The final girl has been a staple of horror cinema since the trope was canonized in the mid-1980s, but exists as part of a progression from the final couples of earlier horror cinema and has continued to evolve in the years since. As horror cinema has listed in an increasingly post-modern direction ever since tropes like the ‘final girl’ became so recognizable, and became so often parodied, horror cinema has increasingly offered examples that deconstruct the archetype in a critical fashion. Much as many of the most iconic horror antagonists have come to be treated increasingly as antiheroes—they do after all often exist to ritualistically punish those guilty of social transgressions—the final girls have also undergone an evolution, with an increasingly ambivalent relationship towards the horrific presences they encounter. Often, the horrifying influences represent a need that their character arc pushes them into internalizing, though often as a bargain that comes with a hefty price.

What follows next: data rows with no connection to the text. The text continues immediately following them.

-- pv_equiv track=rewrite | github.com/Miileet/Tarea | Arrays/ej_5.py | encontrar_menor
-- ===== SOURCE A (Python) =====
-- def encontrar_menor(lista:list[int])->list:
--     Nombres = ["Ana","Luis","Juan","Sol","Roberto","Sonia","Ulises","Sofia","Maria","Pedro","Antonio", "Eugenia", "Soledad", "Mario", "Mariela"]
--     menor_edad = 100
--     nombre = []
--     for n in lista:
--         if n < menor_edad:
--             menor_edad = n
--     for i in range(len(lista)):
--         if lista[i] == menor_edad:
--             nombre += [Nombres[i]]
--     return [nombre, menor_edad]
-- ===== SOURCE B (Python) =====
-- def encontrar_menor(lista: list[int]) -> list:
--     Nombres = ["Ana","Luis","Juan","Sol","Roberto","Sonia","Ulises","Sofia","Maria","Pedro","Antonio", "Eugenia", "Soledad", "Mario", "Mariela"]
--     menor = 100
--     indices = []
--     for i, n in enumerate(lista):
--         if n < menor:
--             menor = n
--             indices = [i]
--         elif n == menor:
--             indices.append(i)
--     return [[Nombres[i] for i in indices], menor]
-- ===== Notes on version B (the rewrite author's own statement) =====
-- stated objective: alternative
-- what changed: Single pass with enumerate tracking the running minimum and the list of its index positions (reset on a new minimum, append on a tie), then names are looked up once at the end, instead of A's two separate passes over the list.
import Mathlib
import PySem

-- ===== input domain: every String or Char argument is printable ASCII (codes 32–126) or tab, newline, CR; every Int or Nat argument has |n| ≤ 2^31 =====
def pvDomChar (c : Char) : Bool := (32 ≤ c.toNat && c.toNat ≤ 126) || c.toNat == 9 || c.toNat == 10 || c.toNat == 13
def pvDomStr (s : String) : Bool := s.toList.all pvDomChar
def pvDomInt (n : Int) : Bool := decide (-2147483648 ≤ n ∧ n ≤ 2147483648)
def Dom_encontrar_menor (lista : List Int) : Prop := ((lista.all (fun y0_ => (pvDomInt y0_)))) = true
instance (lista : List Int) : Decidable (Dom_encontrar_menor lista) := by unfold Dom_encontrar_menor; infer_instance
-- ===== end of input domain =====

-- B replaces A's two passes by one enumerate pass tracking the running minimum and the list of its
-- index positions, with a single name lookup at the end (alternative decomposition, same cost).

-- ===== PORT A =====
-- the Nombres table both Pythons write out literally
def pvNombres : List String := ["Ana","Luis","Juan","Sol","Roberto","Sonia","Ulises","Sofia","Maria","Pedro","Antonio","Eugenia","Soledad","Mario","Mariela"]

def encontrar_menor (lista : List Int) : List String × Int :=
  let menor_edad : Int := lista.foldl (fun m n => if n < m then n else m) 100
  let nombre : List String :=
    (PySem.List.pyRange 0 (lista.length : Int) 1).foldl
      (fun acc i =>
        if PySem.List.pyGetD lista i 0 = menor_edad
        then acc ++ [PySem.List.pyGetD pvNombres i ""]
        else acc) []
  (nombre, menor_edad)

-- ===== PORT B =====
def encontrar_menor_alt (lista : List Int) : List String × Int :=
  let st : Int × List Int :=
    (PySem.List.enumerate lista 0).foldl
      (fun p q =>
        if q.2 < p.1 then (q.2, [q.1])
        else if q.2 = p.1 then (p.1, p.2 ++ [q.1])
        else p)
      (100, [])
  (st.2.map (fun i => PySem.List.pyGetD pvNombres i ""), st.1)

-- ===== PRECONDITION & SPEC =====
-- Pre_ excludes exactly the inputs where A raises IndexError: a value equal to the
-- (100-seeded) minimum sitting at an index ≥ 15, past the end of the 15-entry name table.
def Pre_encontrar_menor (lista : List Int) : Prop :=
  ∀ x ∈ lista.drop 15, x ≠ lista.foldl min 100
instance (lista : List Int) : Decidable (Pre_encontrar_menor lista) := by unfold Pre_encontrar_menor; infer_instance
def pvWitness_encontrar_menor : List Int := [5, 3, 3]

def Spec_encontrar_menor (lista : List Int) (out : List String × Int) : Prop := out = encontrar_menor_alt lista
instance (lista : List Int) (out : List String × Int) : Decidable (Spec_encontrar_menor lista out) := by unfold Spec_encontrar_menor; infer_instance

-- ===== CLAIM (what is proved, stated in full; the proofs are below) =====
def Claim_equal_encontrar_menor : Prop := ∀ (lista : List Int), Dom_encontrar_menor lista → Pre_encontrar_menor lista → Spec_encontrar_menor lista (encontrar_menor lista)

-- ===== LEMMAS AND PROOFS =====

-- the running minimum never rises
theorem pv_foldl_min_le (xs : List Int) (m : Int) :
    xs.foldl (fun m n => if n < m then n else m) m ≤ m := by
  induction xs generalizing m with
  | nil => simp
  | cons x t ih =>
    simp only [List.foldl_cons]
    exact le_trans (ih _) (by split <;> omega)

-- closed form of B's one-pass fold: the final state is the running minimum together with
-- the positions of all its occurrences (the seed accumulator survives only if no smaller
-- element was found)
theorem pv_B_fold (xs : List Int) (s m₀ : Int) (acc₀ : List Int) :
    (PySem.List.enumerate xs s).foldl
      (fun p q =>
        if q.2 < p.1 then (q.2, [q.1])
        else if q.2 = p.1 then (p.1, p.2 ++ [q.1])
        else p)
      (m₀, acc₀)
    = (xs.foldl (fun m n => if n < m then n else m) m₀,
       (if xs.foldl (fun m n => if n < m then n else m) m₀ < m₀ then [] else acc₀)
         ++ ((PySem.List.enumerate xs s).filter
               (fun q => q.2 = xs.foldl (fun m n => if n < m then n else m) m₀)).map (·.1)) := by
  induction xs generalizing s m₀ acc₀ with
  | nil => simp
  | cons x t ih =>
    rw [PySem.List.enumerate_cons]
    simp only [List.foldl_cons, List.filter_cons]
    by_cases h1 : x < m₀
    · have hM : t.foldl (fun m n => if n < m then n else m) x ≤ x := pv_foldl_min_le t x
      simp only [if_pos h1, ih]
      by_cases h2 : List.foldl (fun m n => if n < m then n else m) x t < x
      · simp [h2, show ¬ x = List.foldl (fun m n => if n < m then n else m) x t by omega,
              show List.foldl (fun m n => if n < m then n else m) x t < m₀ by omega]
      · simp [h1, show List.foldl (fun m n => if n < m then n else m) x t = x by omega]
    · have hM : t.foldl (fun m n => if n < m then n else m) m₀ ≤ m₀ := pv_foldl_min_le t m₀
      by_cases h2 : x = m₀
      · simp only [ih, h2]
        by_cases h3 : List.foldl (fun m n => if n < m then n else m) m₀ t < m₀
        · simp [h3, show ¬ m₀ = List.foldl (fun m n => if n < m then n else m) m₀ t by omega]
        · simp [show List.foldl (fun m n => if n < m then n else m) m₀ t = m₀ by omega]
      · simp only [if_neg h1, if_neg h2, ih]
        simp [show ¬ x = List.foldl (fun m n => if n < m then n else m) m₀ t by omega]

-- an enumerate entry looks up (with default) to its own value
theorem pv_enum_getD (xs : List Int) (s : Int) :
    ∀ q ∈ PySem.List.enumerate xs s, PySem.List.pyGetD xs (q.1 - s) 0 = q.2 := by
  induction xs generalizing s with
  | nil => simp
  | cons x t ih =>
    intro q hq
    rw [PySem.List.enumerate_cons] at hq
    rcases List.mem_cons.mp hq with rfl | hq
    · simp [PySem.List.pyGetD_zero_cons]
    · have hge : s + 1 ≤ q.1 := by
        have hm := List.mem_map_of_mem (f := (·.1)) hq
        rw [PySem.List.map_fst_enumerate] at hm
        exact (PySem.List.mem_pyRange_one.mp hm).1
      have h := ih (s + 1) q hq
      have e1 : q.1 - s = (((q.1 - s).toNat : Nat) : Int) := by omega
      have e2 : q.1 - (s + 1) = (((q.1 - s).toNat - 1 : Nat) : Int) := by omega
      rw [e2, PySem.List.pyGetD_natCast] at h
      rw [e1, PySem.List.pyGetD_natCast]
      rw [show (q.1 - s).toNat = ((q.1 - s).toNat - 1) + 1 by omega]
      simpa using h

-- the two ports agree on every input (the Pre_ hypothesis only matters for fidelity to
-- the Pythons, which raise IndexError outside it)
theorem pv_ports_agree (lista : List Int) : encontrar_menor lista = encontrar_menor_alt lista := by
  show ((PySem.List.pyRange 0 (lista.length : Int) 1).foldl
      (fun acc i =>
        if PySem.List.pyGetD lista i 0 = lista.foldl (fun m n => if n < m then n else m) 100
        then acc ++ [PySem.List.pyGetD pvNombres i ""]
        else acc) [],
      lista.foldl (fun m n => if n < m then n else m) 100)
    = (((PySem.List.enumerate lista 0).foldl
        (fun p q =>
          if q.2 < p.1 then (q.2, [q.1])
          else if q.2 = p.1 then (p.1, p.2 ++ [q.1])
          else p) (100, [])).2.map (fun i => PySem.List.pyGetD pvNombres i ""),
       ((PySem.List.enumerate lista 0).foldl
        (fun p q =>
          if q.2 < p.1 then (q.2, [q.1])
          else if q.2 = p.1 then (p.1, p.2 ++ [q.1])
          else p) (100, [])).1)
  rw [pv_B_fold]
  have hrange : PySem.List.pyRange 0 (lista.length : Int) 1
      = (PySem.List.enumerate lista 0).map (·.1) := by
    rw [PySem.List.map_fst_enumerate]; norm_num
  rw [hrange, List.foldl_map]
  rw [PySem.List.foldl_congr_mem _ _
      (fun acc q => if decide (q.2 = lista.foldl (fun m n => if n < m then n else m) 100) = true
                    then acc ++ [PySem.List.pyGetD pvNombres q.1 ""] else acc) _
      (by
        intro acc q hq
        have := pv_enum_getD lista 0 q hq
        simp only [sub_zero] at this
        simp [this])]
  rw [PySem.List.foldl_append_if]
  simp

-- ===== VERDICT (by name: the statement is the Claim_ definition above) =====
theorem encontrar_menor_spec : Claim_equal_encontrar_menor := by
  intro lista _ _
  exact pv_ports_agree lista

There are familiar and obvious examples of this like Dani in Midsommar, whose ordeal is a manifestation of her need to cut emotional ties with an unsupportive partner, but in doing so finds herself pulled into a community of rigid social order, where the potential for violence will always be present. However, Dani is far from the only example of this more complex variant of final girls, whose survival depends not simply upon their resourcefulness or resilience, but their malleability and responsiveness to change. This malleability has taken many forms in recent years, sometimes representing a need for a change in social or familial engagement, an emotional need to find peace with inner trauma, and sometimes a moral mutability, embracing a darker path than the one laid out for them.

One of the earliest examples of this sort of horror protagonist comes in the form of Candyman’s Helen Lyle (Virginia Madsen). Candyman is a fascinating film in many respects, particularly in regard to issues of race and class, but it also presents an interesting departure for horror cinema, especially in comparison to its closest precedent: Hellraiser.

Hellraiser’s Kirsty Cotton (Ashley Lawrence) is a classic slasher final girl, young, innocent, and cast in opposition to her amoral, sexually voracious stepmother Julia (Clare Higgins). One might read in Julia, who is effectively the point of view character for much of the film’s runtime, an early indication of a new form of morally greyer antiheroine, but it was in Bernard Rose’s adaptation of another Clive Barker story that we saw this form of complicity in a relatable female horror protagonist. When Helen Lyle summons the Candyman (Tony Todd), he does not aim to kill her, as it is eventually revealed—by implication—that she is his descendant. Instead, he aims to make her his bride of sorts and sets about isolating her from those around her, by framing her for his killings, which he assures her would abate if she would only sacrifice herself to him. It is effectively Helen’s selfish instinct of survival—that which traditional final girl movies enshrine—that is perpetuating the killings.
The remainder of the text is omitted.